WHAT THIS TASK INVOLVES> Write the data out again so that it matches word for word.

Dataset entries
-- pv_equiv track=rewrite | github.com/pypi-data/pypi-mirror-382 | packages/norvelang/norvelang-0.2.1-py3-none-any.whl/norve/interpreter/backend/column_utils.py | _find_simple_key_match
-- ===== SOURCE A (Python) =====
-- from typing import List, Optional
--
-- def _find_simple_key_match(requested: str, row_keys: List[str]) -> Optional[str]:
--     """Find match for simple (non-dotted) keys."""
--     # Exact match
--     matches = [k for k in row_keys if k == requested]
--     if len(matches) == 1:
--         return matches[0]
--
--     # Case-insensitive match
--     matches = [k for k in row_keys if k.lower() == requested.lower()]
--     if len(matches) == 1:
--         return matches[0]
--
--     # Find keys containing the requested string
--     matches = [k for k in row_keys if requested in k]
--     if len(matches) == 1:
--         return matches[0]
--
--     return None
-- ===== SOURCE B (Python) =====
-- from typing import List, Optional
--
-- def _find_simple_key_match(requested: str, row_keys: List[str]) -> Optional[str]:
--     """Single pass: maintain (count, first) for each of the three match tiers."""
--     req_lower = requested.lower()
--     ec = cc = sc = 0
--     ef = cf = sf = None
--     for k in row_keys:
--         if k == requested:
--             ec += 1
--             if ef is None:
--                 ef = k
--         if k.lower() == req_lower:
--             cc += 1
--             if cf is None:
--                 cf = k
--         if requested in k:
--             sc += 1
--             if sf is None:
--                 sf = k
--     if ec == 1:
--         return ef
--     if cc == 1:
--         return cf
--     if sc == 1:
--         return sf
--     return None
-- ===== Notes on version B (the rewrite author's own statement) =====
-- stated objective: alternative
-- what changed: Replaces A's three separate filtering passes (one list comprehension per match tier) with a single traversal that maintains a (count, first-match) pair for each tier, then applies the same exact > case-insensitive > substring priority with the count==1 uniqueness rule.
import Mathlib
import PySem

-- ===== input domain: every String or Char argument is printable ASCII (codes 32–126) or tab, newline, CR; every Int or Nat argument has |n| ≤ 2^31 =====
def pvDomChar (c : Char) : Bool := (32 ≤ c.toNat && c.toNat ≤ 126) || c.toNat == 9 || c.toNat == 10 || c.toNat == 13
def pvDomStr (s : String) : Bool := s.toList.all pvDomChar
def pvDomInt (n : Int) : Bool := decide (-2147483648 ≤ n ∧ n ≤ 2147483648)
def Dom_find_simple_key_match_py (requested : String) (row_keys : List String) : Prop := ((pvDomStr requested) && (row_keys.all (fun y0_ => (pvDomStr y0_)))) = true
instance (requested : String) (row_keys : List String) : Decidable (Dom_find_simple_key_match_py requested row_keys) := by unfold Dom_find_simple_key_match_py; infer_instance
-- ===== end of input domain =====

-- B merges A's three filtering passes into one traversal keeping (count, first) per tier; return value only, no side effects.

-- ===== PORT A =====
def find_simple_key_match_py (requested : String) (row_keys : List String) : Option String :=
  -- matches = [k for k in row_keys if k == requested]; if len == 1 return matches[0]
  let m1 := row_keys.filter (fun k => k == requested)
  if m1.length == 1 then m1.head?   -- matches[0]; index 0 is in range since length = 1
  else
    let m2 := row_keys.filter (fun k => PySem.Str.lower k == PySem.Str.lower requested)
    if m2.length == 1 then m2.head?
    else
      let m3 := row_keys.filter (fun k => PySem.Str.isIn requested k)
      if m3.length == 1 then m3.head?
      else none

-- ===== PORT B =====
-- one tier's loop-body update: bump the count, remember the first match
def pvBump (hit : Bool) (s : Nat × Option String) (k : String) : Nat × Option String :=
  if hit then (s.1 + 1, if s.2.isNone then some k else s.2) else s

def find_simple_key_match_py_alt (requested : String) (row_keys : List String) : Option String :=
  let reqLower := PySem.Str.lower requested
  let st := row_keys.foldl
    (fun (st : (Nat × Option String) × (Nat × Option String) × (Nat × Option String)) k =>
      (pvBump (k == requested) st.1 k,
       pvBump (PySem.Str.lower k == reqLower) st.2.1 k,
       pvBump (PySem.Str.isIn requested k) st.2.2 k))
    ((0, none), (0, none), (0, none))
  if st.1.1 == 1 then st.1.2
  else if st.2.1.1 == 1 then st.2.1.2
  else if st.2.2.1 == 1 then st.2.2.2
  else none

-- ===== PRECONDITION & SPEC =====
def Spec_find_simple_key_match_py (requested : String) (row_keys : List String) (out : Option String) : Prop := out = find_simple_key_match_py_alt requested row_keys
instance (requested : String) (row_keys : List String) (out : Option String) : Decidable (Spec_find_simple_key_match_py requested row_keys out) := by unfold Spec_find_simple_key_match_py; infer_instance

-- ===== CLAIM (what is proved, stated in full; the proofs are below) =====
def Claim_equal_find_simple_key_match_py : Prop := ∀ (requested : String) (row_keys : List String), Dom_find_simple_key_match_py requested row_keys → Spec_find_simple_key_match_py requested row_keys (find_simple_key_match_py requested row_keys)

-- ===== LEMMAS AND PROOFS =====

-- the triple fold splits into three independent single-tier folds
theorem pv_fold_split (p1 p2 p3 : String → Bool) (xs : List String)
    (a b c : Nat × Option String) :
    xs.foldl (fun (st : (Nat × Option String) × (Nat × Option String) × (Nat × Option String)) k =>
        (pvBump (p1 k) st.1 k, pvBump (p2 k) st.2.1 k, pvBump (p3 k) st.2.2 k)) (a, b, c)
      = (xs.foldl (fun s k => pvBump (p1 k) s k) a,
         xs.foldl (fun s k => pvBump (p2 k) s k) b,
         xs.foldl (fun s k => pvBump (p3 k) s k) c) := by
  induction xs generalizing a b c with
  | nil => rfl
  | cons x xs ih => simp [List.foldl, ih]

-- a single-tier fold computes (count of matches, first match) = (filter length, filter head?)
theorem pv_fold_bump (p : String → Bool) (xs : List String) (c : Nat) (o : Option String) :
    xs.foldl (fun s k => pvBump (p k) s k) (c, o)
      = (c + (xs.filter p).length, if o.isNone then (xs.filter p).head? else o) := by
  induction xs generalizing c o with
  | nil => simp
  | cons x xs ih =>
    rw [List.foldl_cons]
    by_cases hp : p x
    · rw [show pvBump (p x) (c, o) x = (c + 1, if o.isNone then some x else o) by
        simp [pvBump, hp]]
      rw [ih, List.filter_cons_of_pos hp]
      cases o <;> simp [Nat.add_comm, Nat.add_left_comm]
    · rw [show pvBump (p x) (c, o) x = (c, o) by simp [pvBump, hp]]
      rw [ih, List.filter_cons_of_neg hp]

-- ===== VERDICT (by name: the statement is the Claim_ definition above) =====
theorem find_simple_key_match_py_spec : Claim_equal_find_simple_key_match_py := by
  intro requested row_keys _
  unfold Spec_find_simple_key_match_py
  simp only [find_simple_key_match_py, find_simple_key_match_py_alt, pv_fold_split,
    pv_fold_bump, Option.isNone_none, if_true, Nat.zero_add]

OUTPUT FOR THIS TASK>
-- pv_equiv track=rewrite | github.com/pypi-data/pypi-mirror-382 | packages/norvelang/norvelang-0.2.1-py3-none-any.whl/norve/interpreter/backend/column_utils.py | _find_simple_key_match
-- ===== SOURCE A (Python) =====
-- from typing import List, Optional
--
-- def _find_simple_key_match(requested: str, row_keys: List[str]) -> Optional[str]:
--     """Find match for simple (non-dotted) keys."""
--     # Exact match
--     matches = [k for k in row_keys if k == requested]
--     if len(matches) == 1:
--         return matches[0]
--
--     # Case-insensitive match
--     matches = [k for k in row_keys if k.lower() == requested.lower()]
--     if len(matches) == 1:
--         return matches[0]
--
--     # Find keys containing the requested string
--     matches = [k for k in row_keys if requested in k]
--     if len(matches) == 1:
--         return matches[0]
--
--     return None
-- ===== SOURCE B (Python) =====
-- from typing import List, Optional
--
-- def _find_simple_key_match(requested: str, row_keys: List[str]) -> Optional[str]:
--     """Single pass: maintain (count, first) for each of the three match tiers."""
--     req_lower = requested.lower()
--     ec = cc = sc = 0
--     ef = cf = sf = None
--     for k in row_keys:
--         if k == requested:
--             ec += 1
--             if ef is None:
--                 ef = k
--         if k.lower() == req_lower:
--             cc += 1
--             if cf is None:
--                 cf = k
--         if requested in k:
--             sc += 1
--             if sf is None:
--                 sf = k
--     if ec == 1:
--         return ef
--     if cc == 1:
--         return cf
--     if sc == 1:
--         return sf
--     return None
-- ===== Notes on version B (the rewrite author's own statement) =====
-- stated objective: alternative
-- what changed: Replaces A's three separate filtering passes (one list comprehension per match tier) with a single traversal that maintains a (count, first-match) pair for each tier, then applies the same exact > case-insensitive > substring priority with the count==1 uniqueness rule.
import Mathlib
import PySem

-- ===== input domain: every String or Char argument is printable ASCII (codes 32–126) or tab, newline, CR; every Int or Nat argument has |n| ≤ 2^31 =====
def pvDomChar (c : Char) : Bool := (32 ≤ c.toNat && c.toNat ≤ 126) || c.toNat == 9 || c.toNat == 10 || c.toNat == 13
def pvDomStr (s : String) : Bool := s.toList.all pvDomChar
def pvDomInt (n : Int) : Bool := decide (-2147483648 ≤ n ∧ n ≤ 2147483648)
def Dom_find_simple_key_match_py (requested : String) (row_keys : List String) : Prop := ((pvDomStr requested) && (row_keys.all (fun y0_ => (pvDomStr y0_)))) = true
instance (requested : String) (row_keys : List String) : Decidable (Dom_find_simple_key_match_py requested row_keys) := by unfold Dom_find_simple_key_match_py; infer_instance
-- ===== end of input domain =====

-- B merges A's three filtering passes into one traversal keeping (count, first) per tier; return value only, no side effects.

-- ===== PORT A =====
def find_simple_key_match_py (requested : String) (row_keys : List String) : Option String :=
  -- matches = [k for k in row_keys if k == requested]; if len == 1 return matches[0]
  let m1 := row_keys.filter (fun k => k == requested)
  if m1.length == 1 then m1.head?   -- matches[0]; index 0 is in range since length = 1
  else
    let m2 := row_keys.filter (fun k => PySem.Str.lower k == PySem.Str.lower requested)
    if m2.length == 1 then m2.head?
    else
      let m3 := row_keys.filter (fun k => PySem.Str.isIn requested k)
      if m3.length == 1 then m3.head?
      else none

-- ===== PORT B =====
-- one tier's loop-body update: bump the count, remember the first match
def pvBump (hit : Bool) (s : Nat × Option String) (k : String) : Nat × Option String :=
  if hit then (s.1 + 1, if s.2.isNone then some k else s.2) else s

def find_simple_key_match_py_alt (requested : String) (row_keys : List String) : Option String :=
  let reqLower := PySem.Str.lower requested
  let st := row_keys.foldl
    (fun (st : (Nat × Option String) × (Nat × Option String) × (Nat × Option String)) k =>
      (pvBump (k == requested) st.1 k,
       pvBump (PySem.Str.lower k == reqLower) st.2.1 k,
       pvBump (PySem.Str.isIn requested k) st.2.2 k))
    ((0, none), (0, none), (0, none))
  if st.1.1 == 1 then st.1.2
  else if st.2.1.1 == 1 then st.2.1.2
  else if st.2.2.1 == 1 then st.2.2.2
  else none

-- ===== PRECONDITION & SPEC =====
def Spec_find_simple_key_match_py (requested : String) (row_keys : List String) (out : Option String) : Prop := out = find_simple_key_match_py_alt requested row_keys
instance (requested : String) (row_keys : List String) (out : Option String) : Decidable (Spec_find_simple_key_match_py requested row_keys out) := by unfold Spec_find_simple_key_match_py; infer_instance

-- ===== CLAIM (what is proved, stated in full; the proofs are below) =====
def Claim_equal_find_simple_key_match_py : Prop := ∀ (requested : String) (row_keys : List String), Dom_find_simple_key_match_py requested row_keys → Spec_find_simple_key_match_py requested row_keys (find_simple_key_match_py requested row_keys)

-- ===== LEMMAS AND PROOFS =====

-- the triple fold splits into three independent single-tier folds
theorem pv_fold_split (p1 p2 p3 : String → Bool) (xs : List String)
    (a b c : Nat × Option String) :
    xs.foldl (fun (st : (Nat × Option String) × (Nat × Option String) × (Nat × Option String)) k =>
        (pvBump (p1 k) st.1 k, pvBump (p2 k) st.2.1 k, pvBump (p3 k) st.2.2 k)) (a, b, c)
      = (xs.foldl (fun s k => pvBump (p1 k) s k) a,
         xs.foldl (fun s k => pvBump (p2 k) s k) b,
         xs.foldl (fun s k => pvBump (p3 k) s k) c) := by
  induction xs generalizing a b c with
  | nil => rfl
  | cons x xs ih => simp [List.foldl, ih]

-- a single-tier fold computes (count of matches, first match) = (filter length, filter head?)
theorem pv_fold_bump (p : String → Bool) (xs : List String) (c : Nat) (o : Option String) :
    xs.foldl (fun s k => pvBump (p k) s k) (c, o)
      = (c + (xs.filter p).length, if o.isNone then (xs.filter p).head? else o) := by
  induction xs generalizing c o with
  | nil => simp
  | cons x xs ih =>
    rw [List.foldl_cons]
    by_cases hp : p x
    · rw [show pvBump (p x) (c, o) x = (c + 1, if o.isNone then some x else o) by
        simp [pvBump, hp]]
      rw [ih, List.filter_cons_of_pos hp]
      cases o <;> simp [Nat.add_comm, Nat.add_left_comm]
    · rw [show pvBump (p x) (c, o) x = (c, o) by simp [pvBump, hp]]
      rw [ih, List.filter_cons_of_neg hp]

-- ===== VERDICT (by name: the statement is the Claim_ definition above) =====
theorem find_simple_key_match_py_spec : Claim_equal_find_simple_key_match_py := by
  intro requested row_keys _
  unfold Spec_find_simple_key_match_py
  simp only [find_simple_key_match_py, find_simple_key_match_py_alt, pv_fold_split,
    pv_fold_bump, Option.isNone_none, if_true, Nat.zero_add]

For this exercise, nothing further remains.